I WAS once in a harrowingly flash nightclub with some rugby players. I was talking to the wife of one of them. I don’t recall much about the conversation apart from one bit of sage advice she gave me. “Happiness”, she said, “is a lifestyle choice.” At that moment her husband took a bite out of his champagne flute and started chewing the glass. Not quite sure what that was about, but the evening went downhill from there.
I often think about what she said and whether it’s true. Do you choose your feelings, or do events shape them?
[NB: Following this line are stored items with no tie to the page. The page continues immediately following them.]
-- ===== LEMMAS AND PROOFS =====

-- Nat-valued twin of bisectUpper
def buN (s : List Int) (x : Int) : Nat :=
  match s with
  | [] => 0
  | y :: t => if y ≤ x then buN t x + 1 else 0

theorem bisectUpper_eq_buN (s : List Int) (x : Int) : bisectUpper s x = (buN s x : Int) := by
  induction s with
  | nil => simp [bisectUpper, buN]
  | cons y t ih => by_cases h : y ≤ x <;> simp [bisectUpper, buN, h, ih]

theorem buN_le (s : List Int) (x : Int) : buN s x ≤ s.length := by
  induction s with
  | nil => simp [buN]
  | cons y t ih => by_cases h : y ≤ x <;> simp [buN, h] <;> omega

theorem takeDrop_buN (s : List Int) (x : Int) :
    s.take (buN s x) ++ x :: s.drop (buN s x) = List.orderedInsert (· < ·) x s := by
  induction s with
  | nil => simp [buN]
  | cons y t ih =>
    by_cases h : y ≤ x
    · have hxy : ¬ x < y := not_lt.mpr h
      simp [buN, h, List.orderedInsert, hxy, ih]
    · have hxy : x < y := lt_of_not_ge h
      simp [buN, h, List.orderedInsert, hxy]

theorem insert_buN (s : List Int) (x : Int) :
    PySem.List.insert s ((buN s x : Nat) : Int) x = List.orderedInsert (· < ·) x s := by
  rw [PySem.List.insert_natCast s (buN s x) x (buN_le s x), takeDrop_buN]
-- pv_equiv track=rewrite | github.com/diegofalves/Ominideck-Suit | ui/backend/writers.py | _iter_top_level_word_tokens
-- ===== SOURCE A (Python) =====
-- def _iter_top_level_word_tokens(sql: str):
--     """
--     Itera tokens de palavra no nível top-level do SQL (fora de strings, comentários e parênteses).
--     """
--     if not isinstance(sql, str):
--         return
--
--     length = len(sql)
--     idx = 0
--     paren_depth = 0
--     in_string = False
--     in_line_comment = False
--     in_block_comment = False
--
--     while idx < length:
--         char = sql[idx]
--         next_char = sql[idx + 1] if idx + 1 < length else ""
--
--         if in_line_comment:
--             if char in {"\n", "\r"}:
--                 in_line_comment = False
--             idx += 1
--             continue
--
--         if in_block_comment:
--             if char == "*" and next_char == "/":
--                 in_block_comment = False
--                 idx += 2
--                 continue
--             idx += 1
--             continue
--
--         if in_string:
--             if char == "'" and next_char == "'":
--                 idx += 2
--                 continue
--             if char == "'":
--                 in_string = False
--             idx += 1
--             continue
--
--         if char == "-" and next_char == "-":
--             in_line_comment = True
--             idx += 2
--             continue
--
--         if char == "/" and next_char == "*":
--             in_block_comment = True
--             idx += 2
--             continue
--
--         if char == "'":
--             in_string = True
--             idx += 1
--             continue
--
--         if char == "(":
--             paren_depth += 1
--             idx += 1
--             continue
--
--         if char == ")":
--             paren_depth = max(paren_depth - 1, 0)
--             idx += 1
--             continue
--
--         if paren_depth == 0 and (char.isalpha() or char == "_"):
--             start = idx
--             idx += 1
--             while idx < length:
--                 current = sql[idx]
--                 if current.isalnum() or current in {"_", "$", "#"}:
--                     idx += 1
--                     continue
--                 break
--             yield sql[start:idx].upper(), start, idx
--             continue
--
--         idx += 1
-- ===== SOURCE B (Python) =====
-- def _iter_top_level_word_tokens(sql):
--     """Lexeme-at-a-time tokenizer: consumes whole comments/strings/words in one
--     jump (str.find) instead of a char-by-char state machine with mode flags."""
--     if not isinstance(sql, str):
--         return
--     n = len(sql)
--     i = 0
--     depth = 0
--     while i < n:
--         ch = sql[i]
--         if sql.startswith("--", i):
--             # jump to the end of the line comment (newline left for the skip branch)
--             i = min((p for p in (sql.find("\n", i), sql.find("\r", i)) if p != -1),
--                     default=n)
--         elif sql.startswith("/*", i):
--             j = sql.find("*/", i + 2)
--             i = n if j == -1 else j + 2
--         elif ch == "'":
--             i += 1
--             while True:
--                 j = sql.find("'", i)
--                 if j == -1:
--                     i = n
--                     break
--                 if sql[j + 1:j + 2] == "'":
--                     i = j + 2
--                 else:
--                     i = j + 1
--                     break
--         elif ch == "(":
--             depth += 1
--             i += 1
--         elif ch == ")":
--             depth = max(depth - 1, 0)
--             i += 1
--         elif ch.isalpha() or ch == "_":
--             j = i + 1
--             while j < n and (sql[j].isalnum() or sql[j] in "_$#"):
--                 j += 1
--             if depth == 0:
--                 yield sql[i:j].upper(), i, j
--             i = j
--         else:
--             i += 1
-- ===== Notes on version B (the rewrite author's own statement) =====
-- stated objective: alternative
-- what changed: Replaced the char-by-char state machine with mode flags (in_string/in_line_comment/in_block_comment) by a lexeme-at-a-time tokenizer that consumes each comment, string or word in one jump using str.find/startswith and carries no mode state.
import Mathlib
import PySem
Or is the way you feel set in your genetic code and therefore generally unaffected by events, rendering the advice of wives of glass-chewing rugby players irrelevant?
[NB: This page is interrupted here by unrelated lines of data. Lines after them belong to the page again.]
-- B's recursive locate retraces A's iterative search when the two lists agree on [low,high)
theorem locate_eq_bs_loop (s l : List Int) (key : Int) : ∀ (fuel : Nat) (low high c : Int),
    (high - low).toNat ≤ fuel →
    (∀ j : Int, low ≤ j → j < high → PySem.List.pyGetD s j 0 = PySem.List.pyGetD l j 0) →
    binary_search_loop l key fuel low high c
      = ((locate_go s key fuel low high).1, c + (locate_go s key fuel low high).2 - 1) := by
  intro fuel
  induction fuel with
  | zero =>
    intro low high c hf _
    rw [bs_fuel_zero, loc_done s key 0 low high (by omega)]
    exact Prod.ext rfl (by omega)
  | succ fuel ih =>
    intro low high c hf hag
    by_cases hlt : low < high
    · have hb := mid_bounds low high hlt
      have hmid : PySem.List.pyGetD s (low + PySem.Int.floordiv (high - low) 2) 0
          = PySem.List.pyGetD l (low + PySem.Int.floordiv (high - low) 2) 0 :=
        hag _ (by omega) (by omega)
      rw [bs_step l key fuel low high c hlt, loc_step s key fuel low high hlt, ← mid_eq, hmid]
      by_cases hkey : key < PySem.List.pyGetD l (low + PySem.Int.floordiv (high - low) 2) 0
      · rw [if_pos hkey, if_pos hkey,
          ih low (low + PySem.Int.floordiv (high - low) 2) (c + 1) (by omega)
            (fun j h1 h2 => hag j h1 (by omega))]
        exact Prod.ext rfl (by omega)
      · rw [if_neg hkey, if_neg hkey,
          ih (low + PySem.Int.floordiv (high - low) 2 + 1) high (c + 1) (by omega)
            (fun j h1 h2 => hag j (by omega) h2)]
        exact Prod.ext rfl (by omega)
    · rw [bs_done l key (fuel + 1) low high c hlt, loc_done s key (fuel + 1) low high (by omega)]
      exact Prod.ext rfl (by omega)

theorem bs_pos (a : List Int) (key : Int) : ∀ (fuel : Nat) (low high c : Int),
    (high - low).toNat ≤ fuel → low ≤ high →
    (∀ j k : Int, low ≤ j → j ≤ k → k < high →
      PySem.List.pyGetD a j 0 ≤ PySem.List.pyGetD a k 0) →
    (∀ j : Int, low ≤ j → j < (binary_search_loop a key fuel low high c).1 →
        PySem.List.pyGetD a j 0 ≤ key) ∧
    (∀ j : Int, (binary_search_loop a key fuel low high c).1 ≤ j → j < high →
        key < PySem.List.pyGetD a j 0) := by
  intro fuel
  induction fuel with
  | zero =>
    intro low high c hf _ _
    rw [bs_fuel_zero]
    exact ⟨fun j hj hjp => absurd (lt_of_le_of_lt hj hjp) (lt_irrefl _),
      fun j hj hjh => absurd (lt_of_le_of_lt hj hjh) (by omega)⟩
  | succ fuel ih =>
    intro low high c hf hle hsort
    by_cases hlt : low < high
    · have hb := mid_bounds low high hlt
      rw [bs_step a key fuel low high c hlt]
      by_cases hkey : key < PySem.List.pyGetD a (low + PySem.Int.floordiv (high - low) 2) 0
      · rw [if_pos hkey]
        have hr := bs_range a key fuel low (low + PySem.Int.floordiv (high - low) 2) (c + 1) (by omega)
        obtain ⟨ih1, ih2⟩ := ih low (low + PySem.Int.floordiv (high - low) 2) (c + 1)
          (by omega) (by omega) (fun j k hj hjk hk => hsort j k hj hjk (by omega))
        refine ⟨ih1, fun j hpj hj => ?_⟩
        by_cases hcase : j < low + PySem.Int.floordiv (high - low) 2
        · exact ih2 j hpj hcase
        · calc key < PySem.List.pyGetD a (low + PySem.Int.floordiv (high - low) 2) 0 := hkey
            _ ≤ PySem.List.pyGetD a j 0 := hsort _ j (by omega) (by omega) hj
      · rw [if_neg hkey]
        have hr := bs_range a key fuel (low + PySem.Int.floordiv (high - low) 2 + 1) high (c + 1) (by omega)
        obtain ⟨ih1, ih2⟩ := ih (low + PySem.Int.floordiv (high - low) 2 + 1) high (c + 1)
          (by omega) (by omega) (fun j k hj hjk hk => hsort j k (by omega) hjk hk)
        refine ⟨fun j hj hjp => ?_, ih2⟩
        by_cases hcase : low + PySem.Int.floordiv (high - low) 2 + 1 ≤ j
        · exact ih1 j hcase hjp
        · calc PySem.List.pyGetD a j 0 ≤ PySem.List.pyGetD a (low + PySem.Int.floordiv (high - low) 2) 0 :=
              hsort j _ hj (by omega) (by omega)
            _ ≤ key := not_lt.mp hkey
    · rw [bs_done a key (fuel + 1) low high c hlt]
      exact ⟨fun j hj hjp => absurd (lt_of_le_of_lt hj hjp) (lt_irrefl _),
        fun j hj hjh => absurd (lt_of_le_of_lt hj hjh) hlt⟩

theorem shift_insert (p : Nat) : ∀ (k : Nat) (l : List Int) (x : Int), p + k < l.length →
    PySem.List.pySetD
      ((PySem.List.pyRange ((p + k : Nat) : Int) (p : Int) (-1)).foldl
        (fun l j => PySem.List.pySetD l j (PySem.List.pyGetD l (j - 1) 0)) l)
      (p : Int) x
    = (l.take p ++ x :: (l.take (p + k)).drop p) ++ l.drop (p + k + 1) := by
  intro k
  induction k with
  | zero =>
    intro l x hl
    rw [Nat.add_zero] at *
    rw [PySem.List.pyRange_neg_one_eq_nil (le_refl _)]
    simp only [List.foldl_nil, PySem.List.pySetD_natCast]
    rw [List.set_eq_take_cons_drop x hl]
    simp
  | succ k ih =>
    intro l x hl
    have hcons : PySem.List.pyRange ((p + (k+1) : Nat) : Int) (p : Int) (-1)
        = ((p + (k+1) : Nat) : Int) :: PySem.List.pyRange ((p + k : Nat) : Int) (p : Int) (-1) := by
      rw [PySem.List.pyRange_neg_one_cons (by exact_mod_cast Nat.lt_add_of_pos_right (Nat.succ_pos k))]
      have h4 : ((p + (k+1) : Nat) : Int) - 1 = ((p + k : Nat) : Int) := by push_cast; omega
      rw [h4]
    rw [hcons, List.foldl_cons]
    have hg' : PySem.List.pyGetD l (((p + (k+1) : Nat) : Int) - 1) 0 = l[p + k]'(by omega) := by
      have h4 : ((p + (k+1) : Nat) : Int) - 1 = ((p + k : Nat) : Int) := by push_cast; omega
      rw [h4, PySem.List.pyGetD_natCast]
      exact List.getD_eq_getElem l 0 (by omega)
    rw [hg']
    set l₁ := l.set (p + (k + 1)) (l[p + k]'(by omega)) with hl₁
    have hinit : PySem.List.pySetD l (((p + (k+1)) : Nat) : Int) (l[p + k]'(by omega)) = l₁ := by
      rw [hl₁, PySem.List.pySetD_natCast]
    rw [hinit]
    have hlen1 : l₁.length = l.length := by rw [hl₁, List.length_set]
    have ihh := ih l₁ x (by omega)
    rw [ihh]
    have e1 : l₁.take p = l.take p := List.take_set_of_le (by omega)
    have e2 : l₁.take (p + k) = l.take (p + k) := List.take_set_of_le (by omega)
    have e3 : l₁.drop (p + k + 1) = l[p + k]'(by omega) :: l.drop (p + k + 2) := by
      rw [List.drop_eq_getElem_cons (by omega)]
      congr 1
      · exact List.getElem_set_self (by simp; omega)
      · have h5 : (l₁.drop (p + k + 1 + 1)) = l.drop (p + k + 1 + 1) := List.drop_set_of_lt (by omega)
        simpa using h5
    rw [e1, e2, e3]
    have e4 : (l.take (p + (k+1))).drop p = (l.take (p + k)).drop p ++ [l[p + k]'(by omega)] := by
      have h6 : p + (k + 1) = (p + k) + 1 := by omega
      rw [h6, List.take_add_one, List.getElem?_eq_getElem (by omega)]
      rw [List.drop_append_of_le_length (by simp; omega)]
      simp
    rw [e4]
    have h7 : p + (k + 1) + 1 = p + k + 2 := by omega
    rw [h7]
    simp [List.append_assoc]

theorem shift_insert' (p m : Nat) (l : List Int) (x : Int) (hpm : p ≤ m) (hm : m < l.length) :
    PySem.List.pySetD
      ((PySem.List.pyRange (m : Int) (p : Int) (-1)).foldl
        (fun l j => PySem.List.pySetD l j (PySem.List.pyGetD l (j - 1) 0)) l)
      (p : Int) x
    = (l.take p ++ x :: (l.take m).drop p) ++ l.drop (m + 1) := by
  have h := shift_insert p (m - p) l x (by omega)
  rw [Nat.add_sub_cancel' hpm] at h
  exact h

theorem drop_succ_eq (l a : List Int) (m : Nat) (h : l.drop m = a.drop m) :
    l.drop (m + 1) = a.drop (m + 1) := by
  have h1 : (l.drop m).drop 1 = (a.drop m).drop 1 := by rw [h]
  simpa [List.drop_drop] using h1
Among the gang I watch football with, and indeed most people I know, I’m regarded as somewhat gloomy. Pessimism and negativity are what I’m known for. Ahead of a match, if I’m asked how my team will do, I always say – and really believe – that we’ll lose. We could be playing Real Madrid, or Reading’s second XI, it matters not. If we score in the first 10 minutes, I will feel that the goal’s come too early, leading to complacency and, inevitably, eventual defeat. Even if we’re playing brilliantly, and leading, I’ll never assume we’ll go on to win. Around 10 years ago, we were playing Reading and leading 2-0 (it could have been 7-0) as we went into the dying moments of the game. Reading’s fans were leaving the ground. As they did so our fans chanted at them: “Is there a fire drill?” Three minutes later Reading were winning 3-2 and it was our fans who were filing out early. “Is there a fire drill?” queried the Reading supporters. I was pessimistic even before this calamity, but I’ve been a whole lot worse ever since.